> **Directions for this task**
How do the records below read from their first line through the line containing "-- invariant pvM and the recurrence pvOm_rec."? Write those lines out exactly.

------ Records for the task ------

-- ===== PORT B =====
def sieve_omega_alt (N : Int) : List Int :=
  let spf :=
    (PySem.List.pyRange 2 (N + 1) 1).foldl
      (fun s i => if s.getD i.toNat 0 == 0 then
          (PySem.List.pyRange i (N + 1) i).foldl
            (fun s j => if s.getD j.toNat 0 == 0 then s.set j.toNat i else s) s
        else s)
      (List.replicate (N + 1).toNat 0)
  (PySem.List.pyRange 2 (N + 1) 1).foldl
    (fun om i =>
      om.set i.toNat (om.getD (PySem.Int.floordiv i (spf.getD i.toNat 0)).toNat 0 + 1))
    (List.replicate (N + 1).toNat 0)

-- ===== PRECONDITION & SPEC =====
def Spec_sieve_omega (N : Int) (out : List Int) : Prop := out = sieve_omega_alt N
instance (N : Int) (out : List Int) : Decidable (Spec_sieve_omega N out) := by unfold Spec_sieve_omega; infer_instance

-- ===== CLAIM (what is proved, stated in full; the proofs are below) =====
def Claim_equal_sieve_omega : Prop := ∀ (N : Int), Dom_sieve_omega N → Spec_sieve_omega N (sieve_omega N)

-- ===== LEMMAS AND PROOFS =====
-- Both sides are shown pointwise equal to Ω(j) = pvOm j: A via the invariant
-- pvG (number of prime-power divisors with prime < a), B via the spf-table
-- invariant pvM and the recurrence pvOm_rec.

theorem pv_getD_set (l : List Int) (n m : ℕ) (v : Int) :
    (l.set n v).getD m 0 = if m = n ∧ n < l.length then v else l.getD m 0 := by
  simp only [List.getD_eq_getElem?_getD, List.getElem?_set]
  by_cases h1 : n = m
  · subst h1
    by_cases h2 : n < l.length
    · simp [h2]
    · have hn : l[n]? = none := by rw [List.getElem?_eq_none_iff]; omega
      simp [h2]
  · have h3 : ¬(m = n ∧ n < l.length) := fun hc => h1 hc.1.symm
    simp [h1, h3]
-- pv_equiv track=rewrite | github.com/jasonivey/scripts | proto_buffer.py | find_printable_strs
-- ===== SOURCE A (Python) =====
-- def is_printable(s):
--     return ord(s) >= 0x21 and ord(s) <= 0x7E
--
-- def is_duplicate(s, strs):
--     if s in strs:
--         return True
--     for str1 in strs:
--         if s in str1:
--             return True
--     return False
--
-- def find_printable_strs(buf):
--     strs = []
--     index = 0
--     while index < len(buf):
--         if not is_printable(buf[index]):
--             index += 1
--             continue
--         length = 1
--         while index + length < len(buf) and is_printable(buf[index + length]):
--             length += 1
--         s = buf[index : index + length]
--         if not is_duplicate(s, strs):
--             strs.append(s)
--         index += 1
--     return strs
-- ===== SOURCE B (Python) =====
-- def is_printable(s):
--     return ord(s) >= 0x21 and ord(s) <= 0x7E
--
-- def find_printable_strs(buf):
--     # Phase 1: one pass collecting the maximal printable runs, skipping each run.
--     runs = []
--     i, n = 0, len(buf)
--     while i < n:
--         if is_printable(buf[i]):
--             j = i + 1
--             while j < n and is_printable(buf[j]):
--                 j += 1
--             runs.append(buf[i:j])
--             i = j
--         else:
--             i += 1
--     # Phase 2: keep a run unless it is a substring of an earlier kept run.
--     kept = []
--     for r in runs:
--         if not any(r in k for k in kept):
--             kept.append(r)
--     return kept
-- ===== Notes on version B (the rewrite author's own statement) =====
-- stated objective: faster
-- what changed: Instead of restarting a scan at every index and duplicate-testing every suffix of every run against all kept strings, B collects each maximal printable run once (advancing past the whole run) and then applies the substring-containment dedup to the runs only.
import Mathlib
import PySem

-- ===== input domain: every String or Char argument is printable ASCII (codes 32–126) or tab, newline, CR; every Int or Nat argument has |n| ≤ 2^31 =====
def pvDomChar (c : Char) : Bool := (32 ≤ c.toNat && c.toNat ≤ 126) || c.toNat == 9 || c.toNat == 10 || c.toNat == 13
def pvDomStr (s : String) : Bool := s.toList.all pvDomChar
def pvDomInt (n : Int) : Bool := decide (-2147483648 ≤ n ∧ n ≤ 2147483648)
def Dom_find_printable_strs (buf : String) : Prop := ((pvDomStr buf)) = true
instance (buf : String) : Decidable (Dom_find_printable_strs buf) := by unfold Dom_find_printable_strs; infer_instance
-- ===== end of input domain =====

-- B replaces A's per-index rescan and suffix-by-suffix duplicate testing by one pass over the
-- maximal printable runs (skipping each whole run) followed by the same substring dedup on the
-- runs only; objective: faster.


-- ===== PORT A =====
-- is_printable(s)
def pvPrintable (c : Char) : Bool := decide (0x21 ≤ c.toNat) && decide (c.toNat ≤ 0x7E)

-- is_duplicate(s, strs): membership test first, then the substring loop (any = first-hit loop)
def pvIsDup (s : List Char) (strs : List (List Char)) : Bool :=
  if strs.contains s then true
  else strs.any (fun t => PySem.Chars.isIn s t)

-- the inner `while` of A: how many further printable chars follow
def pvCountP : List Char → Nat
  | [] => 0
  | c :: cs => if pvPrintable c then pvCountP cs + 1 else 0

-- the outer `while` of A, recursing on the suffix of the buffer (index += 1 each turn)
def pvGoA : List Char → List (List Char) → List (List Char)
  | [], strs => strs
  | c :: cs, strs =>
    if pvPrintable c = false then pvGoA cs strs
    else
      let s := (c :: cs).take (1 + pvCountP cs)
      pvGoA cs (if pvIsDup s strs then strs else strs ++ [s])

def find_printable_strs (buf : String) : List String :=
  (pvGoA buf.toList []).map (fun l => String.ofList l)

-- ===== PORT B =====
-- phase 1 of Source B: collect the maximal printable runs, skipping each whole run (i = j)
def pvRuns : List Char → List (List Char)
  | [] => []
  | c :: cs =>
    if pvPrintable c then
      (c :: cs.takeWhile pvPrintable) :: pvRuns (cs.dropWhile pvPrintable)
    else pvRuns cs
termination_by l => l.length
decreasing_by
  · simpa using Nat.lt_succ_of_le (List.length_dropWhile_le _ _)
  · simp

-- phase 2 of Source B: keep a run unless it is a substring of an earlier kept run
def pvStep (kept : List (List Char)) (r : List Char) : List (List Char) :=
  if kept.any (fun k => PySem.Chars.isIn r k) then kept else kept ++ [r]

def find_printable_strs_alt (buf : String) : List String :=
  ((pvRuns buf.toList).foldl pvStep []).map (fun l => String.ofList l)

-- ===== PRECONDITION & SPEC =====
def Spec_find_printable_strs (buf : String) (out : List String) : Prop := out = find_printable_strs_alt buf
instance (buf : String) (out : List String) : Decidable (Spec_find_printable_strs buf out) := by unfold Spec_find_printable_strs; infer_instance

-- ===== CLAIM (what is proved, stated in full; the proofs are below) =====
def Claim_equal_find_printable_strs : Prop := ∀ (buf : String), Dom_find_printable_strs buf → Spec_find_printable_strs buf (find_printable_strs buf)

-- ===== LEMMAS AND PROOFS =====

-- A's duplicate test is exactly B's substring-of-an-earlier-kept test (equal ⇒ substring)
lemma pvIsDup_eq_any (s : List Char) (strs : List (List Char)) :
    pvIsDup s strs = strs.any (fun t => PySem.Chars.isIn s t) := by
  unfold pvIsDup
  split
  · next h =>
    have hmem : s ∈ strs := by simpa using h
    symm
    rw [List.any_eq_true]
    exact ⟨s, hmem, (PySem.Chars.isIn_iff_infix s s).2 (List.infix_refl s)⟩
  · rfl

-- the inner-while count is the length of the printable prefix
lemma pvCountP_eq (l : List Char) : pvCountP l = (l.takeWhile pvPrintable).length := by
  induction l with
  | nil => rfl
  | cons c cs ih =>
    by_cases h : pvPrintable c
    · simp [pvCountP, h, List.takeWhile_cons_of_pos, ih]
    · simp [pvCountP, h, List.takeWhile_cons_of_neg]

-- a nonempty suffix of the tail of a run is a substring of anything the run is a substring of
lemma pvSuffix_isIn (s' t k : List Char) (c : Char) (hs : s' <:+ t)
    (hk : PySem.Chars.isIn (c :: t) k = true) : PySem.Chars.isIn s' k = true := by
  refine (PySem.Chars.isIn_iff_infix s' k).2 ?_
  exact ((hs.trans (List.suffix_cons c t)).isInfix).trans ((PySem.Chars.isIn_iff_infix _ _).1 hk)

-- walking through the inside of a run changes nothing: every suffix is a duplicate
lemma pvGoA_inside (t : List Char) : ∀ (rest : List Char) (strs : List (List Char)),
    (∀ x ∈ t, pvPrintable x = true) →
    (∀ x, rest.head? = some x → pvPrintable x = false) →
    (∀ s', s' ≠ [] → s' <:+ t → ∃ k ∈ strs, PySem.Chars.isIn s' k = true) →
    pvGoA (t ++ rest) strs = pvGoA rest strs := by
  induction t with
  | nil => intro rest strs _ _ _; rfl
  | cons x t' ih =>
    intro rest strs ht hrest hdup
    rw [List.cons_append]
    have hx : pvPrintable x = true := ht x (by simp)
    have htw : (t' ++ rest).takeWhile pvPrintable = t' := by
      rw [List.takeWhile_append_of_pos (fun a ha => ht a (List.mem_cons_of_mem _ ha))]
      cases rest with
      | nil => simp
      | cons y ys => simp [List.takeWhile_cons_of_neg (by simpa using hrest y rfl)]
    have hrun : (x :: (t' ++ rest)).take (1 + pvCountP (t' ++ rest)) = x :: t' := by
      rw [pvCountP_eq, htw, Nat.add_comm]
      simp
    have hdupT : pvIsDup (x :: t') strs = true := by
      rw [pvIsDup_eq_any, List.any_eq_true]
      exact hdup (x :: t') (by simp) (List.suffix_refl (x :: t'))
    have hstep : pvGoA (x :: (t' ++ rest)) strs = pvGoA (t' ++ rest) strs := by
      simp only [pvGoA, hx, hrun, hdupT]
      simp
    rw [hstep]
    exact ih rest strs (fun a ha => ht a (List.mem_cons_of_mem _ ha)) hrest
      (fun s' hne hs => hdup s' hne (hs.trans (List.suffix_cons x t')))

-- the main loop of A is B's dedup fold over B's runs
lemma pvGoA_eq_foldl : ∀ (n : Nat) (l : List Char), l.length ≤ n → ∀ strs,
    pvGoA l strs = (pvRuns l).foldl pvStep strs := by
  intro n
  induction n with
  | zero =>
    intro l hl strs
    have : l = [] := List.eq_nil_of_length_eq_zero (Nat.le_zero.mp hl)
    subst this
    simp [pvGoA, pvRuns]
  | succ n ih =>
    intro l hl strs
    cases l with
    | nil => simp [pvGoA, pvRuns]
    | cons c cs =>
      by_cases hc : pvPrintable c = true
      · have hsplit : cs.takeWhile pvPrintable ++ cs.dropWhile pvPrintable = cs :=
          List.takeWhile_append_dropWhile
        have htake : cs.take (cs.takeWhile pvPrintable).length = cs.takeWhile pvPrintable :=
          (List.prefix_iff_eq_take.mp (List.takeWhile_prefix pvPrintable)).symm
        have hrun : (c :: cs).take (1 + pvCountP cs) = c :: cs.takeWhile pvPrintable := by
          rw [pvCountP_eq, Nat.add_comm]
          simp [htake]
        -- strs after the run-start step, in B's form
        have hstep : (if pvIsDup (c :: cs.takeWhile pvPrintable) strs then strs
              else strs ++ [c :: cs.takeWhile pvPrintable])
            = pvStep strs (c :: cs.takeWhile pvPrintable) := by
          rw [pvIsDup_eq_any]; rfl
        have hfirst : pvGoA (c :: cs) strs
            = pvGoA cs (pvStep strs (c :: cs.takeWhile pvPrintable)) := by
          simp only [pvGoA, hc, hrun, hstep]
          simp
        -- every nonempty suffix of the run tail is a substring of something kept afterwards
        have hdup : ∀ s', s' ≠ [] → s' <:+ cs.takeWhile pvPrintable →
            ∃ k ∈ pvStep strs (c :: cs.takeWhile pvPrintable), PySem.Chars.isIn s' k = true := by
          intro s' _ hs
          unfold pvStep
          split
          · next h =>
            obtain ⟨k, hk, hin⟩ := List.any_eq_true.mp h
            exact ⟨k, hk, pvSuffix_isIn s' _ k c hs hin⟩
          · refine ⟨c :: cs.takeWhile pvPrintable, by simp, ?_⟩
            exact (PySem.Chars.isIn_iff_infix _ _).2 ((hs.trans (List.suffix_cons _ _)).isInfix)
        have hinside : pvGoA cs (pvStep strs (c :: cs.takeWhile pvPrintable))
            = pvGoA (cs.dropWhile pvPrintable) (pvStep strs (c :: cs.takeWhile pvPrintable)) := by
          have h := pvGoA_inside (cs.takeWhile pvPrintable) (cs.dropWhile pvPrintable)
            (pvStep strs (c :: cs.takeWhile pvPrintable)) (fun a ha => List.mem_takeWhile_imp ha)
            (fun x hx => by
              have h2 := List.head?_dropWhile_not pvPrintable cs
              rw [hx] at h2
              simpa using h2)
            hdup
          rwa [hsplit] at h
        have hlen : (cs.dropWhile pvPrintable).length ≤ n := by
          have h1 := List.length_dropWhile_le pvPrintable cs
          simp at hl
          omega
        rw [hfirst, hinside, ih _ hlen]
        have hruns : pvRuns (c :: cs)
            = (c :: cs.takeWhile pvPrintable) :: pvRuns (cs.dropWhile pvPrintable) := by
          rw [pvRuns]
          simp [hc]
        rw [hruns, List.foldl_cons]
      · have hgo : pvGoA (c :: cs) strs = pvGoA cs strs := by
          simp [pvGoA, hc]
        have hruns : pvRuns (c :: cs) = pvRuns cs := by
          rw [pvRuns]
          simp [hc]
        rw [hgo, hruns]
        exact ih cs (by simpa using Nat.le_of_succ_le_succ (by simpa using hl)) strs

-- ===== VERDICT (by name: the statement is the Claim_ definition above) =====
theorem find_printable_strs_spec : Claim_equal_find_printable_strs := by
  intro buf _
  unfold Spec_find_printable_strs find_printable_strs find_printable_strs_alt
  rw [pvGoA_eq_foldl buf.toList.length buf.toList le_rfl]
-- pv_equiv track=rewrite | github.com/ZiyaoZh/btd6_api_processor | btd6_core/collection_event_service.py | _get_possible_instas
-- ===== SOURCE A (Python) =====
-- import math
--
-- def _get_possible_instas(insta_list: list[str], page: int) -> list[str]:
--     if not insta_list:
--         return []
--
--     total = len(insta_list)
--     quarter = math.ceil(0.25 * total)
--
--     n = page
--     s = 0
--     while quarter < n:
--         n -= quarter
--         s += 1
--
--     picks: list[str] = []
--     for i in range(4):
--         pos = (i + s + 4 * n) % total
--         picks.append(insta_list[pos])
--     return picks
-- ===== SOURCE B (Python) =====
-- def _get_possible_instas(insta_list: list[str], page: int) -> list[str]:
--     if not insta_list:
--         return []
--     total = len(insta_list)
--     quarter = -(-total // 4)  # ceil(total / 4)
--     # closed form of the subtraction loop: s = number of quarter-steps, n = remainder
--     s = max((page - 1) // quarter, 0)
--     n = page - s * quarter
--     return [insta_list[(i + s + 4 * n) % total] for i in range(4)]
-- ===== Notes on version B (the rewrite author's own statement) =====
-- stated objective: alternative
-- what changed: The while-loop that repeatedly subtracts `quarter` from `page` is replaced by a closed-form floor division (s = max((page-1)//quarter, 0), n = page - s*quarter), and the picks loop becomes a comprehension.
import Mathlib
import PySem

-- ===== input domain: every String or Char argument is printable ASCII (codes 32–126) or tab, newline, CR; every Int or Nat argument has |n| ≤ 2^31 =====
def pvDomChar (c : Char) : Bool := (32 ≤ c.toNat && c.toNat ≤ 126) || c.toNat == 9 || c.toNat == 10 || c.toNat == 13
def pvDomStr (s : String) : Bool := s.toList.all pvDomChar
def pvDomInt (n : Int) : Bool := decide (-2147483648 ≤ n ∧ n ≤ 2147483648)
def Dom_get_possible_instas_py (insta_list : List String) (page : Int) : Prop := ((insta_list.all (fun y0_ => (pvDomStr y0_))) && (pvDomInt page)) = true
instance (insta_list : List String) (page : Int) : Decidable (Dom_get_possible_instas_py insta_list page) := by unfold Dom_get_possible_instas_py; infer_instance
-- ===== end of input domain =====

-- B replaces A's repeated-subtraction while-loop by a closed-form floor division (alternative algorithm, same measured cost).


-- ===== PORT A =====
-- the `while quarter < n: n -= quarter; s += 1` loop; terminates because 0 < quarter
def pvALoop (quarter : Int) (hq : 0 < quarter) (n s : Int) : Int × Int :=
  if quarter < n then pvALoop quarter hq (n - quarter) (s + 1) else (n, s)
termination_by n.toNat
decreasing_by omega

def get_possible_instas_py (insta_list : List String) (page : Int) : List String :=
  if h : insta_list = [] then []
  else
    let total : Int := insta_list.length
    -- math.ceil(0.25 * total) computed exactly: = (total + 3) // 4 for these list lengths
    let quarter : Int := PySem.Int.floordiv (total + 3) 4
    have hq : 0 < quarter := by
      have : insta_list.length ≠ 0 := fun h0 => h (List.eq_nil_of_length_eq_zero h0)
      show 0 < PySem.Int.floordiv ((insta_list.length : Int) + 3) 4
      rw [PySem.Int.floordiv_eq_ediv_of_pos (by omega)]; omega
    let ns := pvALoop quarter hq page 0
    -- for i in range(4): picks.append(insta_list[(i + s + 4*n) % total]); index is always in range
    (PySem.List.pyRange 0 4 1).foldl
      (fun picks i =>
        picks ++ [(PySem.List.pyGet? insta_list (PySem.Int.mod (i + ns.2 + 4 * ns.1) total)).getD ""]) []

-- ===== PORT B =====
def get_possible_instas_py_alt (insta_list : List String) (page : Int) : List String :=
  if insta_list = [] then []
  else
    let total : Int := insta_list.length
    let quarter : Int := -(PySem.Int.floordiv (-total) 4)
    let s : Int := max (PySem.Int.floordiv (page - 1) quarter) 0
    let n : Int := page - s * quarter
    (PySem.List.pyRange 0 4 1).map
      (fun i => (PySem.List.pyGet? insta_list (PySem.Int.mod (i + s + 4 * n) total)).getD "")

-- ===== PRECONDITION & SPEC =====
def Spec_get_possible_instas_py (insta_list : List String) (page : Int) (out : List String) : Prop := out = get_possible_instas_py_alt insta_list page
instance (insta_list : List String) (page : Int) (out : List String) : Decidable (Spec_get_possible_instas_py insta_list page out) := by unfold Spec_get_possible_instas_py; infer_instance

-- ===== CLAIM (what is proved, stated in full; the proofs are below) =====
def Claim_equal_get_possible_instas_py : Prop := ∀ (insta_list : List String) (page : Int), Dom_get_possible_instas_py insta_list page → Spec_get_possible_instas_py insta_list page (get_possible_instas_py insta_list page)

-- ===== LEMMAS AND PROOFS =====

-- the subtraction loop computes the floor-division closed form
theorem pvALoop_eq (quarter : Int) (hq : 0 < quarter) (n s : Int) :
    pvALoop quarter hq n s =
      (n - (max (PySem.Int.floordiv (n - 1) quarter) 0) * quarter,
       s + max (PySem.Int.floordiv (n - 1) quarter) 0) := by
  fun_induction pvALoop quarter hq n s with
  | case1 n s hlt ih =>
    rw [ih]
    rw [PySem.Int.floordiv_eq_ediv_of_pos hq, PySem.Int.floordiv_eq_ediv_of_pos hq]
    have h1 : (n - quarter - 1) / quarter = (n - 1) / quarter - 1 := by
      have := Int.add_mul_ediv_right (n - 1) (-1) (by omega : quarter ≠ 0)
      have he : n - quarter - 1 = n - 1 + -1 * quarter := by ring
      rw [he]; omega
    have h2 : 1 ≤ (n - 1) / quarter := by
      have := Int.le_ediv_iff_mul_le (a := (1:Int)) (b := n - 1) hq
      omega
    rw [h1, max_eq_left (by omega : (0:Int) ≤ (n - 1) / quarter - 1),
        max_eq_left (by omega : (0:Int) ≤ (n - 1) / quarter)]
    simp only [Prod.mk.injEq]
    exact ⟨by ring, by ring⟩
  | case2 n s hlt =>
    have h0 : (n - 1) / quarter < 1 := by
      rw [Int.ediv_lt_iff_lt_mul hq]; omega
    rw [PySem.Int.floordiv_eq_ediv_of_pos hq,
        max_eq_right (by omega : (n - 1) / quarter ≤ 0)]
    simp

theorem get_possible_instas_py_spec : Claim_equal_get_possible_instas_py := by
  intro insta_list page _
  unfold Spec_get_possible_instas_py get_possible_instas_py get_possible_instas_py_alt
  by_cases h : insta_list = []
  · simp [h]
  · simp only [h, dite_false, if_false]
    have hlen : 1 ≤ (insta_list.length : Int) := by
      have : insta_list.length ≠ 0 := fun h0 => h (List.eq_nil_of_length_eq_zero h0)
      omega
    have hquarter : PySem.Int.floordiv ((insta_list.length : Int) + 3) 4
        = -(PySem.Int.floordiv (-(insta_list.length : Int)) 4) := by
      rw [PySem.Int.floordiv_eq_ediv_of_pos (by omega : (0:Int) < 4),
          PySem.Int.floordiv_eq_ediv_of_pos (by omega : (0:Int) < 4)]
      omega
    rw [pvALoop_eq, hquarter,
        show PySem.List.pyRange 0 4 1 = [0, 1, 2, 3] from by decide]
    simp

------

> **Answer to this problem**
-- ===== PORT B =====
def sieve_omega_alt (N : Int) : List Int :=
  let spf :=
    (PySem.List.pyRange 2 (N + 1) 1).foldl
      (fun s i => if s.getD i.toNat 0 == 0 then
          (PySem.List.pyRange i (N + 1) i).foldl
            (fun s j => if s.getD j.toNat 0 == 0 then s.set j.toNat i else s) s
        else s)
      (List.replicate (N + 1).toNat 0)
  (PySem.List.pyRange 2 (N + 1) 1).foldl
    (fun om i =>
      om.set i.toNat (om.getD (PySem.Int.floordiv i (spf.getD i.toNat 0)).toNat 0 + 1))
    (List.replicate (N + 1).toNat 0)

-- ===== PRECONDITION & SPEC =====
def Spec_sieve_omega (N : Int) (out : List Int) : Prop := out = sieve_omega_alt N
instance (N : Int) (out : List Int) : Decidable (Spec_sieve_omega N out) := by unfold Spec_sieve_omega; infer_instance

-- ===== CLAIM (what is proved, stated in full; the proofs are below) =====
def Claim_equal_sieve_omega : Prop := ∀ (N : Int), Dom_sieve_omega N → Spec_sieve_omega N (sieve_omega N)

-- ===== LEMMAS AND PROOFS =====
-- Both sides are shown pointwise equal to Ω(j) = pvOm j: A via the invariant
-- pvG (number of prime-power divisors with prime < a), B via the spf-table
-- invariant pvM and the recurrence pvOm_rec.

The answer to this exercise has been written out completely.